Stored data
*** Begin section ***
-- pv_equiv track=rewrite | github.com/lebalz/dokku-keeper | lib/helpers.py | sanitize_job_name
-- ===== SOURCE A (Python) =====
-- def sanitize_job_name(name: str) -> str:
--     jn = str(name)
--     jn = jn.replace('/', '_')
--     jn = jn.replace(' ', '')
--     jn = jn.replace('-', '_')
--     while jn.startswith('_'):
--         jn = jn[1:]
--     while jn.endswith('_'):
--         jn = jn[:-1]
--     return jn.lower()
-- ===== SOURCE B (Python) =====
-- def sanitize_job_name(name: str) -> str:
--     out = []
--     for c in str(name):
--         if c == '/' or c == '-':
--             out.append('_')
--         elif c != ' ':
--             out.append(c)
--     return ''.join(out).strip('_').lower()
-- ===== Notes on version B (the rewrite author's own statement) =====
-- stated objective: alternative
-- what changed: One character-by-character pass building the result list replaces the three separate full-string replace passes and the two slicing while-loops, followed by a single strip of boundary underscores; same result by a single-traversal decomposition.
import Mathlib
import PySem

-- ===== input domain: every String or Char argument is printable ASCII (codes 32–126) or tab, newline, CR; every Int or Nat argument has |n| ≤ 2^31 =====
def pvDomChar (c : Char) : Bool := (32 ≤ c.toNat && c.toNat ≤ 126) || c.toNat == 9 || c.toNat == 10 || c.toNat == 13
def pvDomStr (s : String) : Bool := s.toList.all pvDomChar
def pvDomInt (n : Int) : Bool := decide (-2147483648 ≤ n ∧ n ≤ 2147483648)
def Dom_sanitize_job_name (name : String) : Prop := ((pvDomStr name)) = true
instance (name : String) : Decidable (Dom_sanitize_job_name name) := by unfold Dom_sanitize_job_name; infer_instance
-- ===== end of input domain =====

-- B replaces A's three full-string replace passes and two while-strip slicing loops by one
-- character pass plus a single strip of boundary underscores; objective: alternative decomposition.

-- ===== PORT A =====
-- while jn.startswith('_'): jn = jn[1:]   (jn[1:] of a non-empty list is its tail)
def pvLstripA : List Char → List Char
  | [] => []
  | c :: t => if PySem.Chars.startswith (c :: t) ['_'] then pvLstripA t else c :: t

-- while jn.endswith('_'): jn = jn[:-1]   (jn[:-1] is dropLast)
def pvRstripA (l : List Char) : List Char :=
  if PySem.Chars.endswith l ['_'] then pvRstripA l.dropLast else l
termination_by l.length
decreasing_by
  have hne : l ≠ [] := by
    intro h; subst h
    simp [PySem.Chars.endswith, List.isSuffixOf] at *
  cases l with
  | nil => exact absurd rfl hne
  | cons a t => simp

def sanitize_job_name (name : String) : String :=
  let jn := name
  let jn := PySem.Str.replace jn "/" "_"
  let jn := PySem.Str.replace jn " " ""
  let jn := PySem.Str.replace jn "-" "_"
  let jn := String.ofList (pvRstripA (pvLstripA jn.toList))
  PySem.Str.lower jn

-- ===== PORT B =====
def sanitize_job_name_alt (name : String) : String :=
  let out := name.toList.foldl
    (fun acc c =>
      if c = '/' ∨ c = '-' then acc ++ ['_']
      else if c ≠ ' ' then acc ++ [c] else acc) []
  PySem.Str.lower (PySem.Str.stripChars (String.ofList out) "_")

-- ===== PRECONDITION & SPEC =====
def Spec_sanitize_job_name (name : String) (out : String) : Prop := out = sanitize_job_name_alt name
instance (name : String) (out : String) : Decidable (Spec_sanitize_job_name name out) := by unfold Spec_sanitize_job_name; infer_instance

-- ===== CLAIM (what is proved, stated in full; the proofs are below) =====
def Claim_equal_sanitize_job_name : Prop := ∀ (name : String), Dom_sanitize_job_name name → Spec_sanitize_job_name name (sanitize_job_name name)

-- ===== LEMMAS AND PROOFS =====

-- single-character old: replace is a flatMap
theorem pv_replace_go_single (c : Char) (new : List Char) :
    ∀ (fuel : Nat) (s acc : List Char), s.length ≤ fuel →
      PySem.Chars.replace.go [c] new fuel s acc
        = acc.reverse ++ s.flatMap (fun x => if x = c then new else [x]) := by
  intro fuel
  induction fuel with
  | zero =>
    intro s acc h
    have : s = [] := List.length_eq_zero_iff.mp (Nat.le_zero.mp h)
    subst this
    simp [PySem.Chars.replace.go]
  | succ n ih =>
    intro s acc h
    cases s with
    | nil => simp [PySem.Chars.replace.go]
    | cons a t =>
      simp only [PySem.Chars.replace.go]
      by_cases hac : a = c
      · subst hac
        have hp : List.isPrefixOf [a] (a :: t) = true := by
          simp [List.isPrefixOf]
        rw [if_pos hp]
        simp only [List.length_cons, List.length_nil, List.drop_succ_cons, List.drop_zero]
        rw [ih t (new.reverse ++ acc) (by simpa using Nat.lt_succ_iff.mp (by simpa using h))]
        simp
      · have hp : List.isPrefixOf [c] (a :: t) = false := by
          simp only [List.isPrefixOf, Bool.and_eq_false_iff, beq_eq_false_iff_ne, ne_eq]
          exact Or.inl (fun h' => hac h'.symm)
        rw [if_neg (by simp [hp])]
        rw [ih t (a :: acc) (by simpa using Nat.lt_succ_iff.mp (by simpa using h))]
        simp [hac]

theorem pv_replace_single (c : Char) (new s : List Char) :
    PySem.Chars.replace s [c] new = s.flatMap (fun x => if x = c then new else [x]) := by
  simp only [PySem.Chars.replace, List.isEmpty_cons, if_false, Bool.false_eq_true]
  simpa using pv_replace_go_single c new s.length s [] (le_refl _)

-- A's three replace passes fused into one flatMap
theorem pv_replaced_eq (l : List Char) :
    PySem.Chars.replace (PySem.Chars.replace (PySem.Chars.replace l ['/'] ['_']) [' '] []) ['-'] ['_']
      = l.flatMap (fun c =>
          if c = '/' ∨ c = '-' then ['_'] else if c ≠ ' ' then [c] else []) := by
  simp only [pv_replace_single, List.flatMap_assoc]
  congr 1
  funext c
  by_cases h1 : c = '/' <;> by_cases h2 : c = '-' <;> by_cases h3 : c = ' ' <;>
    simp_all

-- B's foldl builds the same flatMap
theorem pv_foldl_eq (l acc : List Char) :
    l.foldl
      (fun acc c =>
        if c = '/' ∨ c = '-' then acc ++ ['_']
        else if c ≠ ' ' then acc ++ [c] else acc) acc
      = acc ++ l.flatMap (fun c =>
          if c = '/' ∨ c = '-' then ['_'] else if c ≠ ' ' then [c] else []) := by
  induction l generalizing acc with
  | nil => simp
  | cons a t ih =>
    simp only [List.foldl_cons, List.flatMap_cons, ih]
    by_cases h1 : a = '/' ∨ a = '-' <;> by_cases h2 : a = ' ' <;> simp_all

-- A's leading-underscore loop is dropWhile
theorem pv_lstrip_eq (l : List Char) :
    pvLstripA l = l.dropWhile (fun c => (['_'] : List Char).contains c) := by
  induction l with
  | nil => rfl
  | cons a t ih =>
    simp only [pvLstripA, List.dropWhile_cons]
    by_cases h : a = '_'
    · subst h
      simp [PySem.Chars.startswith, List.isPrefixOf, ih]
    · have hs : PySem.Chars.startswith (a :: t) ['_'] = false := by
        simp only [PySem.Chars.startswith, List.isPrefixOf, Bool.and_eq_false_iff,
          beq_eq_false_iff_ne, ne_eq]
        exact Or.inl (fun h' => h h'.symm)
      simp only [hs, Bool.false_eq_true, if_false]
      simp [h]

-- A's trailing-underscore loop is dropWhile on the reverse
theorem pv_rstrip_eq (l : List Char) :
    pvRstripA l = (l.reverse.dropWhile (fun c => (['_'] : List Char).contains c)).reverse := by
  induction l using List.reverseRecOn with
  | nil =>
    rw [pvRstripA]
    simp [PySem.Chars.endswith, List.isSuffixOf]
  | append_singleton xs x ih =>
    rw [pvRstripA]
    by_cases h : x = '_'
    · subst h
      have he : PySem.Chars.endswith (xs ++ ['_']) ['_'] = true := by
        simp [PySem.Chars.endswith, List.isSuffixOf_iff_suffix]
      rw [if_pos he, List.dropLast_concat, ih]
      simp
    · have he : PySem.Chars.endswith (xs ++ [x]) ['_'] = false := by
        simp only [PySem.Chars.endswith]
        rw [Bool.eq_false_iff]
        intro hs
        have h2 := List.isSuffixOf_iff_suffix.mp hs
        rw [List.suffix_concat_iff] at h2
        rcases h2 with h2 | ⟨t, ht, -⟩
        · simp at h2
        · cases t
          · exact h (by simpa using ht.symm)
          · simp_all
      rw [if_neg (by simp [he])]
      simp [h]

-- ===== VERDICT (by name: the statement is the Claim_ definition above) =====
theorem sanitize_job_name_spec : Claim_equal_sanitize_job_name := by
  intro name _
  unfold Spec_sanitize_job_name sanitize_job_name sanitize_job_name_alt
  apply congrArg PySem.Str.lower
  apply String.toList_inj.mp
  rw [PySem.Str.toList_stripChars, String.toList_ofList, String.toList_ofList,
    PySem.Str.toList_replace, PySem.Str.toList_replace, PySem.Str.toList_replace]
  have h1 : ("/" : String).toList = ['/'] := rfl
  have h2 : (" " : String).toList = [' '] := rfl
  have h3 : ("-" : String).toList = ['-'] := rfl
  have h4 : ("" : String).toList = ([] : List Char) := rfl
  have h5 : ("_" : String).toList = ['_'] := rfl
  rw [h1, h2, h3, h4, h5, pv_replaced_eq, pv_foldl_eq, List.nil_append]
  rw [pv_rstrip_eq, pv_lstrip_eq]
  rfl
-- pv_equiv track=rewrite | github.com/adwaithkj/sortandsearchalgos | nonDivisibleSubset.py | check
-- ===== SOURCE A (Python) =====
-- def check(k, s):
--     if len(s) == 1:
--         if s[0] % k == 0:
--             return True
--
--     for i in range(len(s)):
--         for j in range(i, len(s)):
--             if (s[i]+s[j]) % k != 0:
--
--                 return False
--     return True
-- ===== SOURCE B (Python) =====
-- def check(k, s):
--     # Alternative one pass: all pairwise sums are divisible by k iff every element has the
--     # same residue r = s[0] % k and 2*r is divisible by k.
--     if not s:
--         return True
--     r = s[0] % k
--     return (2 * r) % k == 0 and all(x % k == r for x in s)
-- ===== Notes on version B (the rewrite author's own statement) =====
-- stated objective: alternative
-- what changed: Replaced A's nested scan of all pairs (i,j) with a single residue pass: all pairwise sums are divisible by k iff every element has the same residue r = s[0] % k and (2*r) % k == 0; on early-failing inputs both exit quickly, so no speed-up was measured.
import Mathlib
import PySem

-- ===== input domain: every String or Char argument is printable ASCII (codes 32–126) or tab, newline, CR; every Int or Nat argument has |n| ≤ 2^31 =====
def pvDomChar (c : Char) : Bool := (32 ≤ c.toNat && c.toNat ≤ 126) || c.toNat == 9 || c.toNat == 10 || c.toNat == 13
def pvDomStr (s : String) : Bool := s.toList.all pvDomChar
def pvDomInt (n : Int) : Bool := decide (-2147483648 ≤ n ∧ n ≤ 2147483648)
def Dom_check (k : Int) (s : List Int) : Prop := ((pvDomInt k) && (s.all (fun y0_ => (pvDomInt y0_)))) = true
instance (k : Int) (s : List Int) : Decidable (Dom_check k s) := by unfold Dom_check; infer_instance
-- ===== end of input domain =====

-- B replaces A's nested all-pairs divisibility scan by a one-pass residue check
-- (all elements share residue r = s[0] % k with 2*r % k == 0); objective: alternative.


-- ===== PORT A =====
-- Python A: special-case len(s)==1 with s[0]%k==0, else check every pair i ≤ j.
def check (k : Int) (s : List Int) : Bool :=
  if s.length == 1 && (PySem.Int.mod (s.getD 0 0) k == 0) then
    true
  else
    (List.range s.length).all (fun i =>
      (List.range' i (s.length - i)).all (fun j =>
        PySem.Int.mod (s.getD i 0 + s.getD j 0) k == 0))

-- ===== PORT B =====
def check_alt (k : Int) (s : List Int) : Bool :=
  match s with
  | [] => true
  | x :: _ =>
    let r := PySem.Int.mod x k
    (PySem.Int.mod (2 * r) k == 0) && (x :: s.tail).all (fun y => PySem.Int.mod y k == r)

-- ===== PRECONDITION & SPEC =====
-- Pre_ excludes k = 0 with a nonempty list: there Python's '%' raises ZeroDivisionError in both A and B.
def Pre_check (k : Int) (s : List Int) : Prop := s = [] ∨ k ≠ 0
instance (k : Int) (s : List Int) : Decidable (Pre_check k s) := by unfold Pre_check; infer_instance
def pvWitness_check : Int × List Int := (3, [1, 4, 7])
def Spec_check (k : Int) (s : List Int) (out : Bool) : Prop := out = check_alt k s
instance (k : Int) (s : List Int) (out : Bool) : Decidable (Spec_check k s out) := by unfold Spec_check; infer_instance

-- ===== CLAIM (what is proved, stated in full; the proofs are below) =====
def Claim_equal_check : Prop := ∀ (k : Int) (s : List Int), Dom_check k s → Pre_check k s → Spec_check k s (check k s)

-- ===== LEMMAS AND PROOFS =====

-- Python '%' respects congruence: if k ∣ x - y then x % k = y % k.
theorem pymod_congr (k x y : Int) (h : k ∣ x - y) : PySem.Int.mod x k = PySem.Int.mod y k := by
  obtain ⟨t, ht⟩ := h
  have hx : x = y + k * t := by linarith
  simp [PySem.Int.mod, hx, Int.add_mul_fmod_self_left]

-- and conversely: equal Python remainders mean k divides the difference.
theorem dvd_sub_of_pymod_eq (k x y : Int) (h : PySem.Int.mod x k = PySem.Int.mod y k) :
    k ∣ x - y := by
  have hx := Int.fmod_def x k
  have hy := Int.fmod_def y k
  simp only [PySem.Int.mod] at h
  exact ⟨x.fdiv k - y.fdiv k, by linear_combination hy - hx + h⟩

-- k divides x minus its own Python remainder.
theorem dvd_sub_pymod (k x : Int) : k ∣ x - PySem.Int.mod x k := by
  have hx := Int.fmod_def x k
  exact ⟨x.fdiv k, by simp [PySem.Int.mod]; linarith⟩

-- A's double loop checks exactly: every (unordered) pair of elements sums to a multiple of k.
theorem pairs_iff (k : Int) (s : List Int) :
    ((List.range s.length).all (fun i =>
      (List.range' i (s.length - i)).all (fun j =>
        PySem.Int.mod (s.getD i 0 + s.getD j 0) k == 0)) = true)
    ↔ ∀ a ∈ s, ∀ b ∈ s, k ∣ a + b := by
  simp only [List.all_eq_true, List.mem_range, List.mem_range'_1,
    beq_iff_eq, PySem.Int.mod_eq_zero_iff_dvd]
  constructor
  · intro h a ha b hb
    obtain ⟨i, hi, rfl⟩ := List.mem_iff_getElem.mp ha
    obtain ⟨j, hj, rfl⟩ := List.mem_iff_getElem.mp hb
    rcases le_total i j with hij | hij
    · have := h i hi j ⟨hij, by omega⟩
      rw [List.getD_eq_getElem _ _ hi, List.getD_eq_getElem _ _ hj] at this
      exact this
    · have := h j hj i ⟨hij, by omega⟩
      rw [List.getD_eq_getElem _ _ hi, List.getD_eq_getElem _ _ hj] at this
      rw [Int.add_comm] at this
      exact this
  · intro h i hi j hj
    have hj' : j < s.length := by omega
    exact h _ (List.getD_eq_getElem _ _ hi ▸ List.getElem_mem hi)
           _ (List.getD_eq_getElem _ _ hj' ▸ List.getElem_mem hj')

-- B checks the same condition, in one pass.
theorem alt_iff (k : Int) (x : Int) (rest : List Int) :
    check_alt k (x :: rest) = true ↔ ∀ a ∈ x :: rest, ∀ b ∈ x :: rest, k ∣ a + b := by
  have hxr := dvd_sub_pymod k x
  constructor
  · intro h a ha b hb
    simp only [check_alt, List.tail_cons, Bool.and_eq_true, List.all_eq_true,
      beq_iff_eq, PySem.Int.mod_eq_zero_iff_dvd] at h
    obtain ⟨h2, hall⟩ := h
    have hxx : k ∣ x + x := by
      have : x + x - 2 * PySem.Int.mod x k = 2 * (x - PySem.Int.mod x k) := by ring
      have := dvd_add h2 (this ▸ Dvd.dvd.mul_left hxr 2)
      simpa using this
    have hax : k ∣ a - x := dvd_sub_of_pymod_eq k a x (hall a ha)
    have hbx : k ∣ b - x := dvd_sub_of_pymod_eq k b x (hall b hb)
    have : a + b = (a - x) + (b - x) + (x + x) := by ring
    rw [this]
    exact dvd_add (dvd_add hax hbx) hxx
  · intro h
    have hxx : k ∣ x + x := h x (List.mem_cons_self) x (List.mem_cons_self)
    simp only [check_alt, List.tail_cons, Bool.and_eq_true, List.all_eq_true,
      beq_iff_eq, PySem.Int.mod_eq_zero_iff_dvd]
    refine ⟨?_, fun y hy => ?_⟩
    · have : 2 * PySem.Int.mod x k = (x + x) - 2 * (x - PySem.Int.mod x k) := by ring
      rw [this]
      exact dvd_sub hxx (Dvd.dvd.mul_left hxr 2)
    · apply pymod_congr
      have hxy : k ∣ x + y := h x (List.mem_cons_self) y hy
      have : y - x = (x + y) - (x + x) := by ring
      rw [this]
      exact dvd_sub hxy hxx

theorem check_eq (k : Int) (s : List Int) : check k s = check_alt k s := by
  cases s with
  | nil => simp [check, check_alt]
  | cons x rest =>
    rw [Bool.eq_iff_iff]
    rw [alt_iff]
    unfold check
    split
    · next hcond =>
      simp only [List.length_cons, List.getD_cons_zero, Bool.and_eq_true, beq_iff_eq,
        PySem.Int.mod_eq_zero_iff_dvd, Nat.add_eq_right] at hcond
      obtain ⟨hlen, hdvd⟩ := hcond
      have hrest : rest = [] := List.length_eq_zero_iff.mp hlen
      subst hrest
      constructor
      · intro _ a ha b hb
        simp only [List.mem_singleton] at ha hb
        subst ha; subst hb
        exact dvd_add hdvd hdvd
      · intro _; rfl
    · exact pairs_iff k (x :: rest)

-- ===== VERDICT (by name: the statement is the Claim_ definition above) =====
theorem check_spec : Claim_equal_check := by
  intro k s _ _
  unfold Spec_check
  exact check_eq k s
*** End section ***
* **AIM OF THE TASK**
Of all the entries above, output exactly the lines between the one holding "((List.range s.length).all (fun i =>" and the one holding "j ⟨hij, by omega⟩", inclusive.

* **EXERCISE SOLUTION**
    ((List.range s.length).all (fun i =>
      (List.range' i (s.length - i)).all (fun j =>
        PySem.Int.mod (s.getD i 0 + s.getD j 0) k == 0)) = true)
    ↔ ∀ a ∈ s, ∀ b ∈ s, k ∣ a + b := by
  simp only [List.all_eq_true, List.mem_range, List.mem_range'_1,
    beq_iff_eq, PySem.Int.mod_eq_zero_iff_dvd]
  constructor
  · intro h a ha b hb
    obtain ⟨i, hi, rfl⟩ := List.mem_iff_getElem.mp ha
    obtain ⟨j, hj, rfl⟩ := List.mem_iff_getElem.mp hb
    rcases le_total i j with hij | hij
    · have := h i hi j ⟨hij, by omega⟩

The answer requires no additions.